Do you ever feel this way? Whenever I read some news item about rape cases or sexual abuse cases, I feel so guilty and responsible even though I know I am not guilty. For example, yesterday I saw a movie about child sexual abuse and I was so down throughout the day. I felt so guilty.

 

It is as if I feel guilty and responsible for the crimes of all men. I know that sounds ridiculous and pathetic but somehow I am not able to shake that feeling.

 

Sexual abuse is worse(than say, domestic violence) since it reminds me of my own sexual desires and somehow I feel guilty for feeling sexual desires at all.

 

Does anybody else feel this way or am I alone in this?

 

Yes I do. You have psychic empathy, and I have the same ability. Its something that we all have, one just has to learn to stop categorizing things as good or bad. It is this polarity that causes ppl to do things in the first place.
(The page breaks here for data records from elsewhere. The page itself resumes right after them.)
-- pv_equiv track=rewrite | github.com/teaguesterling/lq | src/blq/commands/execution.py | _find_similar_commands
-- ===== SOURCE A (Python) =====
-- def _find_similar_commands(name: str, registered: list[str], max_results: int = 3) -> list[str]:
--     """Find registered commands similar to the given name.
--
--     Uses simple heuristics: prefix match, suffix match, and substring match.
--     """
--     if not registered:
--         return []
--
--     name_lower = name.lower()
--     similar = []
--
--     # Exact prefix match (e.g., "tes" -> "test")
--     for cmd in registered:
--         if cmd.lower().startswith(name_lower) or name_lower.startswith(cmd.lower()):
--             similar.append(cmd)
--
--     # Suffix match (e.g., "tests" ends with "test" pattern)
--     if not similar:
--         for cmd in registered:
--             if cmd.lower().endswith(name_lower) or name_lower.endswith(cmd.lower()):
--                 similar.append(cmd)
--
--     # Substring match
--     if not similar:
--         for cmd in registered:
--             if name_lower in cmd.lower() or cmd.lower() in name_lower:
--                 similar.append(cmd)
--
--     # Simple edit distance for close matches (off by one character)
--     if not similar:
--         for cmd in registered:
--             if abs(len(cmd) - len(name)) <= 2:
--                 # Check if only differs by 1-2 chars
--                 matches = sum(a == b for a, b in zip(name_lower, cmd.lower()))
--                 if matches >= min(len(name), len(cmd)) - 2:
--                     similar.append(cmd)
--
--     return similar[:max_results]
-- ===== SOURCE B (Python) =====
-- def _find_similar_commands(name: str, registered: list[str], max_results: int = 3) -> list[str]:
--     """Single classification pass: each command gets a match tier (1 prefix, 2 suffix,
--     3 substring, 4 near edit distance); return the commands at the best tier present."""
--     name_lower = name.lower()
--
--     def tier(cmd):
--         c = cmd.lower()
--         if c.startswith(name_lower) or name_lower.startswith(c):
--             return 1
--         if c.endswith(name_lower) or name_lower.endswith(c):
--             return 2
--         if name_lower in c or c in name_lower:
--             return 3
--         if abs(len(cmd) - len(name)) <= 2:
--             matches = sum(a == b for a, b in zip(name_lower, c))
--             if matches >= min(len(name), len(cmd)) - 2:
--                 return 4
--         return None
--
--     tagged = [(tier(cmd), cmd) for cmd in registered]
--     best = min((t for t, _ in tagged if t is not None), default=None)
--     if best is None:
--         return []
--     return [cmd for t, cmd in tagged if t == best][:max_results]
-- ===== Notes on version B (the rewrite author's own statement) =====
-- stated objective: alternative
-- what changed: Replaced A's four sequential guarded scans of the registry (each gated on the previous scan finding nothing) by a single classification pass that assigns every command a match tier (1 prefix, 2 suffix, 3 substring, 4 near edit distance), then returns the commands carrying the minimum tier present, in order, sliced to max_results.
import Mathlib
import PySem

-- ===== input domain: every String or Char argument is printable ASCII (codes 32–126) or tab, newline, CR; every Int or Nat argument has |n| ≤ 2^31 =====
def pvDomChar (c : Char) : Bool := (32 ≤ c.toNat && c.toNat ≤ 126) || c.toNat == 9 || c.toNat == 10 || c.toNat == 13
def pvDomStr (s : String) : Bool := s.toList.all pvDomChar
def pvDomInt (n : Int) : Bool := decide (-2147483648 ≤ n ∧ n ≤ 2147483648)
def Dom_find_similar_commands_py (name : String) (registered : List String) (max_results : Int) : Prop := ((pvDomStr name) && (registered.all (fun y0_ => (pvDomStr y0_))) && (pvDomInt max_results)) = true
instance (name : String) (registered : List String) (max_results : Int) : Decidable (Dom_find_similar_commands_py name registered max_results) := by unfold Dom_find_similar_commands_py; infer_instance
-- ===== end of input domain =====

-- B replaces A's four guarded scans by one classification pass (a match tier per command)
-- plus a best-tier selection; objective: alternative decomposition, same asymptotic cost.


-- ===== PORT A =====
def find_similar_commands_py (name : String) (registered : List String) (max_results : Int) : List String :=
  if registered = [] then []
  else
    let name_lower := PySem.Str.lower name
    -- prefix scan
    let similar := registered.foldl (fun acc cmd =>
      if PySem.Str.startswith (PySem.Str.lower cmd) name_lower
         || PySem.Str.startswith name_lower (PySem.Str.lower cmd)
      then acc ++ [cmd] else acc) []
    -- suffix scan
    let similar := if similar = [] then
      registered.foldl (fun acc cmd =>
        if PySem.Str.endswith (PySem.Str.lower cmd) name_lower
           || PySem.Str.endswith name_lower (PySem.Str.lower cmd)
        then acc ++ [cmd] else acc) []
      else similar
    -- substring scan
    let similar := if similar = [] then
      registered.foldl (fun acc cmd =>
        if PySem.Str.isIn name_lower (PySem.Str.lower cmd)
           || PySem.Str.isIn (PySem.Str.lower cmd) name_lower
        then acc ++ [cmd] else acc) []
      else similar
    -- edit-distance scan
    let similar := if similar = [] then
      registered.foldl (fun acc cmd =>
        if (((PySem.Str.len cmd : Int) - (PySem.Str.len name : Int)).natAbs : Int) ≤ 2 then
          let matched : Int := ((name_lower.toList.zip (PySem.Str.lower cmd).toList).map
            (fun ab => if ab.1 = ab.2 then (1 : Int) else 0)).sum
          if matched ≥ min (PySem.Str.len name : Int) (PySem.Str.len cmd : Int) - 2
          then acc ++ [cmd] else acc
        else acc) []
      else similar
    PySem.List.slice similar none (some max_results)

-- ===== PORT B =====
-- Source B's tier(cmd): first matching heuristic, as a number; none if no heuristic fires
def pvTier (name name_lower cmd : String) : Option Nat :=
  let c := PySem.Str.lower cmd
  if PySem.Str.startswith c name_lower || PySem.Str.startswith name_lower c then some 1
  else if PySem.Str.endswith c name_lower || PySem.Str.endswith name_lower c then some 2
  else if PySem.Str.isIn name_lower c || PySem.Str.isIn c name_lower then some 3
  else if (((PySem.Str.len cmd : Int) - (PySem.Str.len name : Int)).natAbs : Int) ≤ 2
          ∧ ((name_lower.toList.zip c.toList).map
               (fun ab => if ab.1 = ab.2 then (1 : Int) else 0)).sum
             ≥ min (PySem.Str.len name : Int) (PySem.Str.len cmd : Int) - 2
       then some 4
  else none

def find_similar_commands_py_alt (name : String) (registered : List String) (max_results : Int) : List String :=
  let name_lower := PySem.Str.lower name
  let tagged := registered.map (fun cmd => (pvTier name name_lower cmd, cmd))
  match PySem.List.min? (tagged.filterMap Prod.fst) (fun t => t) with
  | none => []
  | some best =>
      PySem.List.slice (tagged.filterMap (fun tc => if tc.1 = some best then some tc.2 else none))
        none (some max_results)

-- ===== PRECONDITION & SPEC =====
def Spec_find_similar_commands_py (name : String) (registered : List String) (max_results : Int) (out : List String) : Prop := out = find_similar_commands_py_alt name registered max_results
instance (name : String) (registered : List String) (max_results : Int) (out : List String) : Decidable (Spec_find_similar_commands_py name registered max_results out) := by unfold Spec_find_similar_commands_py; infer_instance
Personally, when ppl do anything, I have a tendency to subconciously try and understand what could have cause them to do that. I remove myself from the equation and put myself in their shoes, then I feel guilt as if I did it. The stronger thing here is that we are all one, so I personally feel responsible when ppl do heinous acts. No, you're not at risk of doing these things (unless you are), you are blaming yourself first before you blame others. This is very responsible. and if ppl would learn to love those who commit acts, just as much as we love the victims then the world will be a better place as well.

 

FYI, this empathy does not stop at crimes. It arises when I think of gay ppl, rich ppl, racist white ppl, hateful ppl. I honestly try and understand where their lack of understanding lies. I never respond negatively to ppl who are acting in a 'dark' fashion, because this only proliferates the cycle. it is very irresponsible to point fingers at ppl, even who committed crimes.

 

There are villages around the world that punish their criminals with hugs, love, and long speeches about the good things that lie within them, instead of labeling them as a criminal. The cycle lies within us, whether we actively consider doing them or even think about them. You are becoming elucidated to the union of all creatures in the world.

 

Dont be disuaded by the ppl in this thread who think you are troubled. Their stance of placing blame and pointing fingers only keeps the cycle of homicide, hate and evil going in full fashion. I feel just as terribly for the ppl woh committed said crimes, as I do about the victims because its only a cycle. To break it, we must stop pointing fingers and feel... which u r doing. even 5 years later, you deserve applause!!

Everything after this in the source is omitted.